:: Data for review

-- pv_equiv track=rewrite | github.com/ArnavDalmia/LeetSandbox | leetsandbox/problemFunctions/125validPalindrome.py | validPalindromeFunctionality
-- ===== SOURCE A (Python) =====
-- def validPalindromeFunctionality(s):
--     text = ''.join(x for x in s if x.isalnum())
--     text = text.lower()
--     if len(text) <= 2:
--         if len(text) <= 1:
--             return True
--         if text[0] == text[1]:
--             return True
--         else:
--             return False
--     left = 0
--     right = len(text) - 1
--
--     while left < right:
--         if text[left] != text[right]:
--             return False
--         else:
--             left += 1
--             right -= 1
--
--     return True
-- ===== SOURCE B (Python) =====
-- def validPalindromeFunctionality(s):
--     # Normalize once, then compare against the reversed copy; no pointers, no branches.
--     t = [c.lower() for c in s if c.isalnum()]
--     return t == t[::-1]
-- ===== Notes on version B (the rewrite author's own statement) =====
-- stated objective: simpler
-- what changed: Replaces A's length-case branching plus two-pointer inward while-loop with a single comprehension building the normalized sequence and one reverse-and-compare expression.
import Mathlib
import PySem

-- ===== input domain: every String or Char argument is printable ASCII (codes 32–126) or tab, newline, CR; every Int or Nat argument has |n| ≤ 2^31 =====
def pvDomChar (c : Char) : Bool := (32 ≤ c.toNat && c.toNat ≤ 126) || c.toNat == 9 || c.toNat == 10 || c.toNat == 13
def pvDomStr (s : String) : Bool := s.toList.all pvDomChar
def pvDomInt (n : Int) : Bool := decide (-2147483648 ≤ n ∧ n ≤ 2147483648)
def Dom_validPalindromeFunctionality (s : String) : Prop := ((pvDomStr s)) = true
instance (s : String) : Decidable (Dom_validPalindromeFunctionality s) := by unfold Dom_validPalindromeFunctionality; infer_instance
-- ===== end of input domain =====

-- B replaces A's length-case branching + two-pointer inward loop by building the
-- normalized sequence once and comparing it with its reversed copy (simpler; same cost).


-- ===== PORT A =====
-- A's while-loop over (left, right); indices are always in range when called, so
-- getD is exact for Python's text[left] / text[right].
def pvLoopA (text : List Char) (left right : Nat) : Bool :=
  if left < right then
    if text.getD left ' ' ≠ text.getD right ' ' then false
    else pvLoopA text (left + 1) (right - 1)
  else true
termination_by right - left

def validPalindromeFunctionality (s : String) : Bool :=
  let text := s.toList.filter PySem.Chars.isalnum
  let text := PySem.Chars.lower text
  if text.length ≤ 2 then
    if text.length ≤ 1 then true
    else if text.getD 0 ' ' = text.getD 1 ' ' then true else false
  else
    pvLoopA text 0 (text.length - 1)

-- ===== PORT B =====
def validPalindromeFunctionality_alt (s : String) : Bool :=
  let t := (s.toList.filter PySem.Chars.isalnum).map PySem.Chars.lowerChar
  t == t.reverse

-- ===== PRECONDITION & SPEC =====
def Spec_validPalindromeFunctionality (s : String) (out : Bool) : Prop := out = validPalindromeFunctionality_alt s
instance (s : String) (out : Bool) : Decidable (Spec_validPalindromeFunctionality s out) := by unfold Spec_validPalindromeFunctionality; infer_instance

-- ===== CLAIM (what is proved, stated in full; the proofs are below) =====
def Claim_equal_validPalindromeFunctionality : Prop := ∀ (s : String), Dom_validPalindromeFunctionality s → Spec_validPalindromeFunctionality s (validPalindromeFunctionality s)

-- ===== LEMMAS AND PROOFS =====

theorem pv_rev_len_le_one (t : List Char) (h : t.length ≤ 1) : t.reverse = t := by
  match t with
  | [] => rfl
  | [_] => rfl
  | _ :: _ :: _ => simp at h

theorem pv_pal_cons_append (a b : Char) (m : List Char) :
    ((a :: (m ++ [b])) = (a :: (m ++ [b])).reverse) ↔ (a = b ∧ m = m.reverse) := by
  simp only [List.reverse_cons, List.reverse_append, List.reverse_cons, List.reverse_nil,
    List.nil_append, List.cons_append, List.cons.injEq]
  constructor
  · rintro ⟨rfl, h2⟩
    exact ⟨rfl, by simpa using congrArg (List.dropLast) h2⟩
  · rintro ⟨rfl, h2⟩
    exact ⟨rfl, by rw [← h2]⟩

theorem pv_seg_decomp (t : List Char) (l r : Nat) (hlr : l < r) (hr : r < t.length) :
    (t.drop l).take (r + 1 - l) =
      t.getD l ' ' :: (((t.drop (l + 1)).take (r - 1 + 1 - (l + 1))) ++ [t.getD r ' ']) := by
  have hl : l < t.length := lt_trans hlr hr
  have hdrop : t.drop l = t.getD l ' ' :: t.drop (l + 1) := by
    rw [List.getD_eq_getElem t ' ' hl]
    rw [List.drop_eq_getElem_cons hl]
  have h1 : r + 1 - l = (r - l - 1) + 1 + 1 := by omega
  have h2 : r - 1 + 1 - (l + 1) = r - l - 1 := by omega
  rw [hdrop, h1, h2, List.take_succ_cons, List.take_add_one]
  congr 1
  have : (t.drop (l + 1))[r - l - 1]? = some (t.getD r ' ') := by
    rw [List.getElem?_drop]
    have : l + 1 + (r - l - 1) = r := by omega
    rw [this, List.getElem?_eq_getElem hr, List.getD_eq_getElem t ' ' hr]
  simp [this]

theorem pv_loop_eq (t : List Char) (l r : Nat) (hr : r < t.length) :
    pvLoopA t l r = ((t.drop l).take (r + 1 - l) == ((t.drop l).take (r + 1 - l)).reverse) := by
  fun_induction pvLoopA t l r with
  | case1 l r hlr hne =>
    -- mismatch: result false
    rw [pv_seg_decomp t l r hlr hr, eq_comm, beq_eq_false_iff_ne]
    rw [Ne, pv_pal_cons_append]
    rintro ⟨h1, _⟩
    exact hne h1
  | case2 l r hlr hne ih =>
    have hr' : r - 1 < t.length := by omega
    rw [ih hr', pv_seg_decomp t l r hlr hr]
    apply Bool.eq_iff_iff.mpr
    simp only [beq_iff_eq]
    rw [pv_pal_cons_append]
    exact ⟨fun h => ⟨not_not.mp hne, h⟩, And.right⟩
  | case3 l r hlr =>
    have hle : ((t.drop l).take (r + 1 - l)).length ≤ 1 := by
      have := List.length_take_le (r + 1 - l) (t.drop l)
      omega
    rw [pv_rev_len_le_one _ hle]
    exact (beq_iff_eq.mpr rfl).symm

-- ===== VERDICT (by name: the statement is the Claim_ definition above) =====
theorem validPalindromeFunctionality_spec : Claim_equal_validPalindromeFunctionality := by
  intro s _
  simp only [Spec_validPalindromeFunctionality, validPalindromeFunctionality,
    validPalindromeFunctionality_alt]
  rw [show PySem.Chars.lower (s.toList.filter PySem.Chars.isalnum) =
      (s.toList.filter PySem.Chars.isalnum).map PySem.Chars.lowerChar from rfl]
  set t := (s.toList.filter PySem.Chars.isalnum).map PySem.Chars.lowerChar with ht
  clear_value t
  by_cases h2 : t.length ≤ 2
  · rw [if_pos h2]
    by_cases h1 : t.length ≤ 1
    · rw [if_pos h1]
      exact (beq_iff_eq.mpr (pv_rev_len_le_one t h1).symm).symm
    · rw [if_neg h1]
      obtain ⟨a, b, rfl⟩ : ∃ a b, t = [a, b] := by
        match t, h1, h2 with
        | [a, b], _, _ => exact ⟨a, b, rfl⟩
        | [], h1, _ => simp at h1
        | [x], h1, _ => simp at h1
        | _ :: _ :: _ :: _, _, h2 => simp at h2
      simp only [List.getD_cons_zero, List.getD_cons_succ]
      by_cases hab : a = b <;> simp [hab]
  · rw [if_neg h2]
    have hlen : t.length - 1 < t.length := by omega
    rw [pv_loop_eq t 0 (t.length - 1) hlen]
    have h3 : t.length - 1 + 1 - 0 = t.length := by omega
    rw [h3]
    simp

::::

Using the data above, reproduce exactly the lines from the line that contains "exact (beq_iff_eq.mpr (pv_rev_len_le_one" through the line that contains "by_cases hab : a = b <;> simp [hab]", including both.

■ Output for this task
      exact (beq_iff_eq.mpr (pv_rev_len_le_one t h1).symm).symm
    · rw [if_neg h1]
      obtain ⟨a, b, rfl⟩ : ∃ a b, t = [a, b] := by
        match t, h1, h2 with
        | [a, b], _, _ => exact ⟨a, b, rfl⟩
        | [], h1, _ => simp at h1
        | [x], h1, _ => simp at h1
        | _ :: _ :: _ :: _, _, h2 => simp at h2
      simp only [List.getD_cons_zero, List.getD_cons_succ]
      by_cases hab : a = b <;> simp [hab]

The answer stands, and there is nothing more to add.